インタビューや交渉といった仕事に限らず、知人友人との会話で悩んでいる人も多いだろう。特に「建前」や「お世辞」を美徳とする日本人は、なかなか「本音」を打ち明けない。たとえ知りたくなかった本音でも、知れば相手の考えを変える対策も打てるはずだ。

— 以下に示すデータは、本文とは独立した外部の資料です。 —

-- pv_equiv track=rewrite | github.com/SigurdurVilhelmsson/namsbokasafn-efni | tools/convert_pandoc_tables.py | parse_column_boundaries
-- ===== SOURCE A (Python) =====
-- def parse_column_boundaries(separator_line: str) -> list[tuple[int, int]]:
--     """
--     Parse column boundaries from a separator line like:
--     '  ----------- ----------- --------------- -------------- ----------- ---------------'
--
--     Returns list of (start, end) tuples for each column.
--     """
--     boundaries = []
--     in_column = False
--     start = 0
--
--     for i, char in enumerate(separator_line):
--         if char == '-':
--             if not in_column:
--                 start = i
--                 in_column = True
--         else:
--             if in_column:
--                 boundaries.append((start, i))
--                 in_column = False
--
--     # Handle trailing column
--     if in_column:
--         boundaries.append((start, len(separator_line)))
--
--     return boundaries
-- ===== SOURCE B (Python) =====
-- import re
--
-- def parse_column_boundaries(separator_line: str) -> list[tuple[int, int]]:
--     """Column boundaries = the (start, end) spans of maximal dash runs."""
--     return [(m.start(), m.end()) for m in re.finditer(r'-+', separator_line)]
-- ===== Notes on version B (the rewrite author's own statement) =====
-- stated objective: idiomatic
-- what changed: Replaced the manual in_column/start state machine (with a separate trailing-run fixup) by a single regex scan re.finditer(r'-+') that yields each maximal dash run's (start, end) directly.
import Mathlib
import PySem

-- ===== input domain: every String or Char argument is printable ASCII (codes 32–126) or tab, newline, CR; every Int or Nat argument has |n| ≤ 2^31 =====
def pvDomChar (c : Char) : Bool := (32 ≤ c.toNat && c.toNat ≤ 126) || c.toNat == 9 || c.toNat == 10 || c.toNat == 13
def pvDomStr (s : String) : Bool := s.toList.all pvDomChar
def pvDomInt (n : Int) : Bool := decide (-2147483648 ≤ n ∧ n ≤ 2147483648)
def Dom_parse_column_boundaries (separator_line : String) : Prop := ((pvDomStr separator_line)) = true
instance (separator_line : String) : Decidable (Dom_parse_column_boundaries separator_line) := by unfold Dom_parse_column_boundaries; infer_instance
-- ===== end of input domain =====

-- B replaces A's in_column/start state machine (plus trailing-run fixup) by a direct
-- scan for maximal dash runs (re.finditer(r'-+') in Python); objective: idiomatic.

-- ===== PORT A =====
-- the for-loop over enumerate(separator_line): state (boundaries, in_column, start)
def pcbLoop : List Char → Int → List (Int × Int) → Bool → Int → (List (Int × Int) × Bool × Int)
  | [], _, b, ic, st => (b, ic, st)
  | c :: rest, i, b, ic, st =>
    if c = '-' then
      if ic then pcbLoop rest (i + 1) b ic st
      else pcbLoop rest (i + 1) b true i
    else
      if ic then pcbLoop rest (i + 1) (b ++ [(st, i)]) false st
      else pcbLoop rest (i + 1) b ic st

-- the trailing-column handling after the loop
def pcbFinish (r : List (Int × Int) × Bool × Int) (len : Int) : List (Int × Int) :=
  if r.2.1 then r.1 ++ [(r.2.2, len)] else r.1

def parse_column_boundaries (separator_line : String) : List (Int × Int) :=
  let cs := separator_line.toList
  pcbFinish (pcbLoop cs 0 [] false 0) (cs.length : Int)

-- ===== PORT B =====
-- hand port of re.finditer(r'-+', s): at each position, a maximal dash run yields one
-- (start, end) match and scanning resumes after it; exact for this pattern.
def pcbRuns : List Char → Int → List (Int × Int)
  | [], _ => []
  | c :: rest, i =>
    if h : c = '-' then
      let n := ((c :: rest).takeWhile (fun x => x = '-')).length
      (i, i + (n : Int)) :: pcbRuns ((c :: rest).dropWhile (fun x => x = '-')) (i + (n : Int))
    else pcbRuns rest (i + 1)
  termination_by cs _ => cs.length
  decreasing_by
    · simp [List.dropWhile, h]
      exact List.length_dropWhile_le _ _
    · simp

def parse_column_boundaries_alt (separator_line : String) : List (Int × Int) :=
  pcbRuns separator_line.toList 0

-- ===== PRECONDITION & SPEC =====
def Spec_parse_column_boundaries (separator_line : String) (out : List (Int × Int)) : Prop := out = parse_column_boundaries_alt separator_line
instance (separator_line : String) (out : List (Int × Int)) : Decidable (Spec_parse_column_boundaries separator_line out) := by unfold Spec_parse_column_boundaries; infer_instance

-- ===== CLAIM (what is proved, stated in full; the proofs are below) =====
def Claim_equal_parse_column_boundaries : Prop := ∀ (separator_line : String), Dom_parse_column_boundaries separator_line → Spec_parse_column_boundaries separator_line (parse_column_boundaries separator_line)

-- ===== LEMMAS AND PROOFS =====

theorem pcb_main (cs : List Char) : ∀ (i st : Int) (b : List (Int × Int)),
    pcbFinish (pcbLoop cs i b false st) (i + (cs.length : Int)) = b ++ pcbRuns cs i ∧
    pcbFinish (pcbLoop cs i b true st) (i + (cs.length : Int)) =
      b ++ (st, i + ((cs.takeWhile (fun x => x = '-')).length : Int)) ::
        pcbRuns (cs.dropWhile (fun x => x = '-')) (i + ((cs.takeWhile (fun x => x = '-')).length : Int)) := by
  induction cs with
  | nil => intro i st b; simp [pcbLoop, pcbFinish, pcbRuns]
  | cons c rest ih =>
    intro i st b
    have e : ∀ n : Nat, i + ((n + 1 : Nat) : Int) = i + 1 + (n : Int) := fun n => by
      push_cast; ring
    by_cases h : c = '-'
    · constructor
      · rw [pcbRuns, dif_pos h]
        simp only [pcbLoop, h, if_pos, Bool.false_eq_true, if_false,
          List.takeWhile_cons, List.dropWhile_cons, decide_true, List.length_cons]
        rw [e, e]
        exact (ih (i + 1) i b).2
      · simp only [pcbLoop, h, if_true, List.takeWhile_cons, List.dropWhile_cons,
          decide_true, List.length_cons]
        rw [e, e]
        exact (ih (i + 1) st b).2
    · have h' : ¬ (c = '-') := h
      constructor
      · rw [pcbRuns, dif_neg h]
        simp only [pcbLoop, if_neg h', Bool.false_eq_true, List.length_cons]
        rw [e]
        exact (ih (i + 1) st b).1
      · simp only [pcbLoop, List.takeWhile_cons, List.dropWhile_cons,
          h', decide_false, List.length_cons, Bool.false_eq_true, if_false, if_true]
        rw [e]
        rw [(ih (i + 1) st (b ++ [(st, i)])).1]
        have hruns : pcbRuns (c :: rest) i = pcbRuns rest (i + 1) := by rw [pcbRuns, dif_neg h]
        simp [hruns]

-- ===== VERDICT (by name: the statement is the Claim_ definition above) =====
theorem parse_column_boundaries_spec : Claim_equal_parse_column_boundaries := by
  intro s _
  unfold Spec_parse_column_boundaries parse_column_boundaries parse_column_boundaries_alt
  have := (pcb_main s.toList 0 0 []).1
  simpa using this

いかに本音を見抜き、相手との距離を縮めるか―本書には、著者が28年にわたる芸能リポーター生活で培った貴重なノウハウが惜しみなく公開されている。例えば、「異性に対する質問」。男性の上司にプレゼントを贈りたいと思っているOLがいるとする。何が欲しいか直接聞いても、照れや遠慮もあって正直な希望はなかなか言わないもの。しかし、「40代くらいの男性って何をもらうと嬉しいんでしょうね?」と他人事のように聞けば、「そうだな、ぼくなら…」と気軽に本音を明かしてくれるだろう。
ほかにも、「失敗談で親近感を持たせる」「ほめ言葉の後に具体的な言葉がつくかで本音かお世辞かわかる」「相手の心を開くには、まず自分の心を開くこと」「自分に無関心な相手に好意を持ってもらうには第三者を利用する」などなど、紹介されているテクニックはどれも簡単で実用的。さらに、「宮根誠司は極度の人見知り」といった芸能界の楽屋裏も興味深く、読み物としても楽しめる。